In other words, a song about the pleasant memory of an interracial fling would have raised more than a few eyebrows and also seriously damaged the single's radio play time. But Morrison claims that he abandoned his brown-skinned girl for a brown-eyed girl almost without thought. After recording the song, apparently with the lyric "brown eyed girl," he absent-mindedly changed the title to match the lyric. If he made the decision in the interest of appeasing conservative critics, he won't admit it. In his book Van Morrison: No Surrender, Johnny Rogan quotes Morrison: "After we'd recorded it, I looked at the tape box and didn't even notice that I'd changed the title. I looked at the box where I'd lain it down with my guitar and it said 'Brown Eyed Girl' on the tape box. It's just one of those things that happen" (page 43).

So, as scandalous as the song was on a 1967 scandal-meter, it was not as shocking as it could have been, nor as envelope-pushing as some would like to think. The song sits tamely between the raw, pulsing power of "Gloria," which Morrison recorded with Them in 1964, and the aesthetically indulgent impressionism of Astral Weeks, the poetic classic he cut in 1968. 

Perhaps, then, the meatier question is not what the lyrics mean, but what the song means to Morrison and his larger body of work. On the one hand, "Brown Eyed Girl" is his most recognized song. While music critics and historians heap piles of praise on the Irish artist, and to his most devout followers he is simply Van the Man, even the most casual of boppers knows "Brown Eyed Girl." DJs list "Brown Eyed Girl" as among the ten most frequently requested songs. In other words, everyone who's ever had any kind of fling remembers "when we used to sing, Sha la la la la la la la la la la te da." 

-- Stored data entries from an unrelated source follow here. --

-- pv_equiv track=rewrite | github.com/arundhati08mishra/Python-practice | swap_even_consecutive.py | solve
-- ===== SOURCE A (Python) =====
-- def solve(nums):
-- 	prev = -1
-- 	for i in range(len(nums)):
-- 		if nums[i]%2 == 0:
-- 			if prev >= 0:
-- 				nums[i], nums[prev] = nums[prev], nums[i]
-- 				prev = -1
-- 			else:
-- 				prev = i
-- 	return nums
-- ===== SOURCE B (Python) =====
-- def solve(nums):
--     # Two-phase: build the index table of even elements, then walk it two entries at a time.
--     evens = [i for i, x in enumerate(nums) if x % 2 == 0]
--     k = 0
--     while k + 1 < len(evens):
--         i, j = evens[k], evens[k + 1]
--         nums[i], nums[j] = nums[j], nums[i]
--         k += 2
--     return nums
-- ===== Notes on version B (the rewrite author's own statement) =====
-- stated objective: alternative
-- what changed: A's single pass with a prev-index state machine is replaced by two phases: first collect the indices of all even elements into a table, then walk that table two entries at a time swapping each pair in place.
import Mathlib
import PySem

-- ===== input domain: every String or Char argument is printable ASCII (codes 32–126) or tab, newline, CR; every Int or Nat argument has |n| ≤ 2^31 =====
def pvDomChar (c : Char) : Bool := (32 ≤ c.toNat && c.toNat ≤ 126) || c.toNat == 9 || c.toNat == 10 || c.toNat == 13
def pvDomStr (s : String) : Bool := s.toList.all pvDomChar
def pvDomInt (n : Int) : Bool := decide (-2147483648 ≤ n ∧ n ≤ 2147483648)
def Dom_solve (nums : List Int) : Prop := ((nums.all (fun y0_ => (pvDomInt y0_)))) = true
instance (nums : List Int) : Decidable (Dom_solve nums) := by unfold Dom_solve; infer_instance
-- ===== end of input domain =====

-- B builds the index table of even elements first, then swaps pairs from it; A's prev-state single
-- pass is replaced by two phases. Both Pythons mutate nums in place identically and return it.

-- ===== PORT A =====
-- loop body of A's single pass: state = (current list, prev = index of unmatched even, or -1)
def stepA (st : List Int × Int) (i : Int) : List Int × Int :=
  if PySem.Int.mod (PySem.List.pyGetD st.1 i 0) 2 = 0 then
    if 0 ≤ st.2 then
      (PySem.List.pySetD (PySem.List.pySetD st.1 i (PySem.List.pyGetD st.1 st.2 0)) st.2
        (PySem.List.pyGetD st.1 i 0), -1)
    else (st.1, i)
  else st

def solve (nums : List Int) : List Int :=
  ((PySem.List.pyRange 0 (nums.length : Int) 1).foldl stepA (nums, -1)).1

-- ===== PORT B =====
-- 'while k + 1 < len(evens): i, j = evens[k], evens[k+1]; nums[i], nums[j] = nums[j], nums[i]; k += 2'
def swapLoop (evens : List Int) (k : Nat) (nums : List Int) : List Int :=
  if k + 1 < evens.length then
    let i := PySem.List.pyGetD evens (k : Int) 0
    let j := PySem.List.pyGetD evens ((k : Int) + 1) 0
    swapLoop evens (k + 2)
      (PySem.List.pySetD (PySem.List.pySetD nums i (PySem.List.pyGetD nums j 0)) j
        (PySem.List.pyGetD nums i 0))
  else nums
termination_by evens.length - k

def solve_alt (nums : List Int) : List Int :=
  swapLoop (((PySem.List.enumerate nums 0).filter (fun p => PySem.Int.mod p.2 2 == 0)).map (·.1))
    0 nums

-- ===== PRECONDITION & SPEC =====
def Spec_solve (nums : List Int) (out : List Int) : Prop := out = solve_alt nums
instance (nums : List Int) (out : List Int) : Decidable (Spec_solve nums out) := by unfold Spec_solve; infer_instance

-- ===== CLAIM (what is proved, stated in full; the proofs are below) =====
def Claim_equal_solve : Prop := ∀ (nums : List Int), Dom_solve nums → Spec_solve nums (solve nums)

-- ===== LEMMAS AND PROOFS =====

-- indices (starting at position i) of the even elements of a suffix
def evIdx : List Int → Nat → List Nat
  | [], _ => []
  | x :: xs, i => if PySem.Int.mod x 2 = 0 then i :: evIdx xs (i + 1) else evIdx xs (i + 1)

-- common reference form of the pairwise swapping, on Nat indices
def pairSwap : List Int → List Nat → List Int
  | xs, i :: j :: rest => pairSwap ((xs.set i (xs.getD j 0)).set j (xs.getD i 0)) rest
  | xs, _ => xs

-- B's phase 1 collects exactly evIdx
theorem evens_eq (xs : List Int) : ∀ s : Nat,
    (((PySem.List.enumerate xs (s : Int)).filter (fun p => PySem.Int.mod p.2 2 == 0)).map (·.1))
      = (evIdx xs s).map (fun (n : Nat) => (n : Int)) := by
  induction xs with
  | nil => intro s; simp [PySem.List.enumerate_nil, evIdx]
  | cons x xs ih =>
    intro s
    rw [PySem.List.enumerate_cons]
    have hih := ih (s + 1)
    push_cast at hih
    by_cases h : (2 : Int) ∣ x <;>
      [skip; skip] <;>
      · simp [evIdx, h] at hih ⊢
        exact hih

-- B's phase 2 is pairSwap on the table's suffix from the cursor on
theorem swapLoop_eq (l : List Nat) : ∀ (k : Nat) (xs : List Int),
    swapLoop (l.map (fun (n : Nat) => (n : Int))) k xs = pairSwap xs (l.drop k) := by
  intro k
  induction hm : l.length - k using Nat.strong_induction_on generalizing k with
  | _ m ihm =>
  intro xs
  by_cases h : k + 1 < l.length
  · have hk : k < l.length := by omega
    have hk1 : k + 1 < l.length := h
    have hgk : PySem.List.pyGetD (l.map (fun (n : Nat) => (n : Int))) (k : Int) 0
        = (l[k] : Int) := by
      rw [PySem.List.pyGetD_natCast, List.getD_eq_getElem _ _ (by simpa using hk)]
      simp
    have hgk1 : PySem.List.pyGetD (l.map (fun (n : Nat) => (n : Int))) ((k : Int) + 1) 0
        = (l[k + 1] : Int) := by
      rw [show ((k : Int) + 1) = ((k + 1 : Nat) : Int) by push_cast; ring,
        PySem.List.pyGetD_natCast, List.getD_eq_getElem _ _ (by simpa using hk1)]
      simp
    rw [swapLoop]
    rw [if_pos (by simpa using h)]
    simp only [hgk, hgk1, PySem.List.pySetD_natCast, PySem.List.pyGetD_natCast]
    rw [ihm (l.length - (k + 2)) (by omega) (k + 2) rfl]
    rw [List.drop_eq_getElem_cons hk, List.drop_eq_getElem_cons hk1]
    simp only [pairSwap]
  · rw [swapLoop, if_neg (by simpa using h)]
    have hlen : (l.drop k).length ≤ 1 := by simp; omega
    rcases hd : l.drop k with _ | ⟨a, _ | ⟨b, t⟩⟩
    · rfl
    · rfl
    · rw [hd] at hlen; simp at hlen

-- A's single pass computes pairSwap of the remaining even indices (loop invariant)
theorem loopA (nums : List Int) :
    ∀ (suf : List Int) (i : Nat) (xs : List Int) (prev : Int),
      nums.drop i = suf →
      xs.length = nums.length →
      (∀ k, i ≤ k → k < nums.length → xs.getD k 0 = nums.getD k 0) →
      (prev = -1 →
        ((PySem.List.pyRange (i : Int) (nums.length : Int) 1).foldl stepA (xs, prev)).1
          = pairSwap xs (evIdx suf i)) ∧
      (∀ p : Nat, prev = (p : Int) → p < i →
        ((PySem.List.pyRange (i : Int) (nums.length : Int) 1).foldl stepA (xs, prev)).1
          = pairSwap xs (p :: evIdx suf i)) := by
  intro suf
  induction suf with
  | nil =>
    intro i xs prev hdrop hlen hagree
    have hle : nums.length ≤ i := by
      by_contra h
      exact absurd hdrop (by simp [List.drop_eq_nil_iff]; omega)
    rw [PySem.List.pyRange_one_eq_nil (by exact_mod_cast hle)]
    exact ⟨fun _ => rfl, fun p _ _ => rfl⟩
  | cons v rest ih =>
    intro i xs prev hdrop hlen hagree
    have hi : i < nums.length := by
      by_contra h
      rw [List.drop_eq_nil_iff.2 (by omega)] at hdrop
      simp at hdrop
    have hv : nums.getD i 0 = v := by
      have h0 : (nums.drop i)[0]? = some v := by rw [hdrop]; rfl
      rw [List.getElem?_drop] at h0
      simp only [Nat.add_zero] at h0
      simp [List.getD_eq_getElem?_getD, h0]
    have hdrop' : nums.drop (i + 1) = rest := by
      have : nums.drop (i + 1) = (nums.drop i).drop 1 := by rw [List.drop_drop]
      rw [this, hdrop]; rfl
    have hxi : xs.getD i 0 = v := by rw [hagree i le_rfl hi, hv]
    rw [PySem.List.pyRange_one_cons (by exact_mod_cast hi)]
    have hcast : ((i : Int) + 1) = ((i + 1 : Nat) : Int) := by push_cast; ring
    have hg : PySem.List.pyGetD xs (i : Int) 0 = v := by
      rw [PySem.List.pyGetD_natCast]; exact hxi
    have hxi' : xs[i]?.getD 0 = v := by rw [← List.getD_eq_getElem?_getD]; exact hxi
    constructor
    · intro hprev; subst hprev
      by_cases hv2 : (2 : Int) ∣ v
      · have hc : PySem.Int.mod (PySem.List.pyGetD xs (i : Int) 0) 2 = 0 := by
          rw [hg, PySem.Int.mod_eq_zero_iff_dvd]; exact hv2
        have hstep : stepA (xs, (-1 : Int)) (i : Int) = (xs, (i : Int)) := by
          simp only [stepA]
          rw [if_pos hc, if_neg (by decide : ¬ (0 : Int) ≤ -1)]
        rw [List.foldl_cons, hstep, hcast]
        have := (ih (i + 1) xs (i : Int) hdrop' hlen
          (fun k hk hk2 => hagree k (by omega) hk2)).2 i rfl (by omega)
        rw [this]
        simp [evIdx, hv2]
      · have hc : ¬ PySem.Int.mod (PySem.List.pyGetD xs (i : Int) 0) 2 = 0 := by
          rw [hg, PySem.Int.mod_eq_zero_iff_dvd]; exact hv2
        have hstep : stepA (xs, (-1 : Int)) (i : Int) = (xs, -1) := by
          simp only [stepA]
          rw [if_neg hc]
        rw [List.foldl_cons, hstep, hcast]
        have := (ih (i + 1) xs (-1) hdrop' hlen
          (fun k hk hk2 => hagree k (by omega) hk2)).1 rfl
        rw [this]
        simp [evIdx, hv2]
    · intro p hprev hpi; subst hprev
      by_cases hv2 : (2 : Int) ∣ v
      · have hstep : stepA (xs, (p : Int)) (i : Int)
            = ((xs.set i (xs.getD p 0)).set p (xs.getD i 0), -1) := by
          have hc : PySem.Int.mod (PySem.List.pyGetD xs (i : Int) 0) 2 = 0 := by
            rw [hg, PySem.Int.mod_eq_zero_iff_dvd]; exact hv2
          simp only [stepA]
          rw [if_pos hc, if_pos (Int.natCast_nonneg p)]
          simp only [PySem.List.pyGetD_natCast, PySem.List.pySetD_natCast]
        rw [List.foldl_cons, hstep, hcast]
        set xs' := (xs.set i (xs.getD p 0)).set p (xs.getD i 0) with hxs'
        have hlen' : xs'.length = nums.length := by simp [hxs', hlen]
        have hagree' : ∀ k, i + 1 ≤ k → k < nums.length → xs'.getD k 0 = nums.getD k 0 := by
          intro k hk hk2
          have h1 : xs'.getD k 0 = xs.getD k 0 := by
            simp only [hxs', List.getD_eq_getElem?_getD]
            rw [List.getElem?_set_ne (by omega), List.getElem?_set_ne (by omega)]
          rw [h1, hagree k (by omega) hk2]
        have := (ih (i + 1) xs' (-1) hdrop' hlen' hagree').1 rfl
        rw [this]
        have hne : p ≠ i := by omega
        simp only [evIdx, PySem.Int.mod_eq_zero_iff_dvd, hv2, if_pos, pairSwap]
        rw [List.set_comm _ _ hne]
      · have hc : ¬ PySem.Int.mod (PySem.List.pyGetD xs (i : Int) 0) 2 = 0 := by
          rw [hg, PySem.Int.mod_eq_zero_iff_dvd]; exact hv2
        have hstep : stepA (xs, (p : Int)) (i : Int) = (xs, (p : Int)) := by
          simp only [stepA]
          rw [if_neg hc]
        rw [List.foldl_cons, hstep, hcast]
        have := (ih (i + 1) xs (p : Int) hdrop' hlen
          (fun k hk hk2 => hagree k (by omega) hk2)).2 p rfl (by omega)
        rw [this]
        simp [evIdx, hv2]

-- ===== VERDICT (by name: the statement is the Claim_ definition above) =====
theorem solve_spec : Claim_equal_solve := by
  intro nums _
  unfold Spec_solve solve solve_alt
  have he := evens_eq nums 0
  have hl := (loopA nums nums 0 nums (-1) rfl rfl (fun _ _ _ => rfl)).1 rfl
  rw [Nat.cast_zero] at he hl
  rw [he, swapLoop_eq]
  exact hl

Interestingly, though, Morrison says the song is far from his favorite piece. When he recorded it, he considered it a "throw away song." He claims that he has written 300 songs that he likes more. And we really shouldn't be surprised. Morrison cut his musical teeth on Muddy Waters, Lead Belly, Jelly Roll Morton, and Ray Charles. Can you imagine any of these legendary bluesmen singing "Brown Eyed Girl"? And the list of writers and singers that Morrison has influenced is equally un-Brown Eyed Girlish. Thin Lizzy, Elvis Costello, Bob Segar, Bruce Springsteen, Ray Lamontagne, and the Counting Crows are just a few of the artists influenced by Morrison's music. (Rolling Stone's Encyclopedia of Rock and Roll argues that only Bob Dylan casts as large a shadow.) Doors' drummer John Densmore even says that the band's surly frontman, Jim Morrison (no relation), learned his legendary stage manner from Van the Man—"his apparent recklessness, his air of subdued menace, the way he would improvise poetry to a rock beat, even his habit of crouching down by the bass drum during instrumental breaks."

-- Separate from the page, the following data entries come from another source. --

theorem find_valid_pairs_tight : Claim_exact_find_valid_pairs := by
  intro xs k _ hD
  unfold D_find_valid_pairs at hD
  subst hD
  have hlen0 : PySem.Str.len "" = 0 := by rw [pvLenEq]; simp
  cases xs with
  | nil =>
      rw [alt_eq]
      unfold find_valid_pairs aFinal
      simp [bGroups, emitR, hlen0]
  | cons s rest =>
      have hA : find_valid_pairs (s :: rest) 0 = [("", 1 + (((s :: rest).length : Nat) : Int))] := by
        unfold find_valid_pairs aFinal
        rw [pvZeroA (s :: rest) [] 1 0]
        simp
      have hkeys : ∀ t : String, bKey 0 t = some "" := by
        intro t
        have := pvLenNonneg t
        simp [bKey, pvSliceZero]
      have hB : find_valid_pairs_alt (s :: rest) 0 = [("", 1 + ((rest.length : Nat) : Int))] := by
        rw [alt_eq, List.map_cons, hkeys s, bGroups_cons,
          bRun_const (rest.map (bKey 0)) (some "") 1 (by intro y hy; simp at hy; obtain ⟨t, _, ht⟩ := hy; rw [← ht, hkeys t]),
          emitR, if_pos hlen0, emitR]
        simp
      rw [hA, hB]
      intro h
      simp at h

Can you imagine Jim Morrison singing "Brown Eyed Girl"? 

So perhaps bloggers cannot be blamed for trying to find an edgier meaning in Van Morrison's nostalgic reflection on a little behind-the-stadium romance. While Morrison's complexity and seeming indifference to commercialism might encourage us to push deeper and deeper for the gotta-be-edgy meat to the song, it's probably as simple and comparatively innocent as it sounds. And if it seems somewhat un-Morrisonian, we might do well to listen to The Man himself when pressed to explain some of the complexities and mysteries within his work. "A lot of times people say, 'What does this mean?' A lot of times I have no idea what I mean. If you can't figure out what it means, or it's troubling you, it's not for you. Like Kerouac, some of his prose stuff, how can you ask what it means? It means what it means. That's what I like about rock & roll-- the concept--like Little Richard. What does he mean? You can't take him apart; that's rock & roll to me."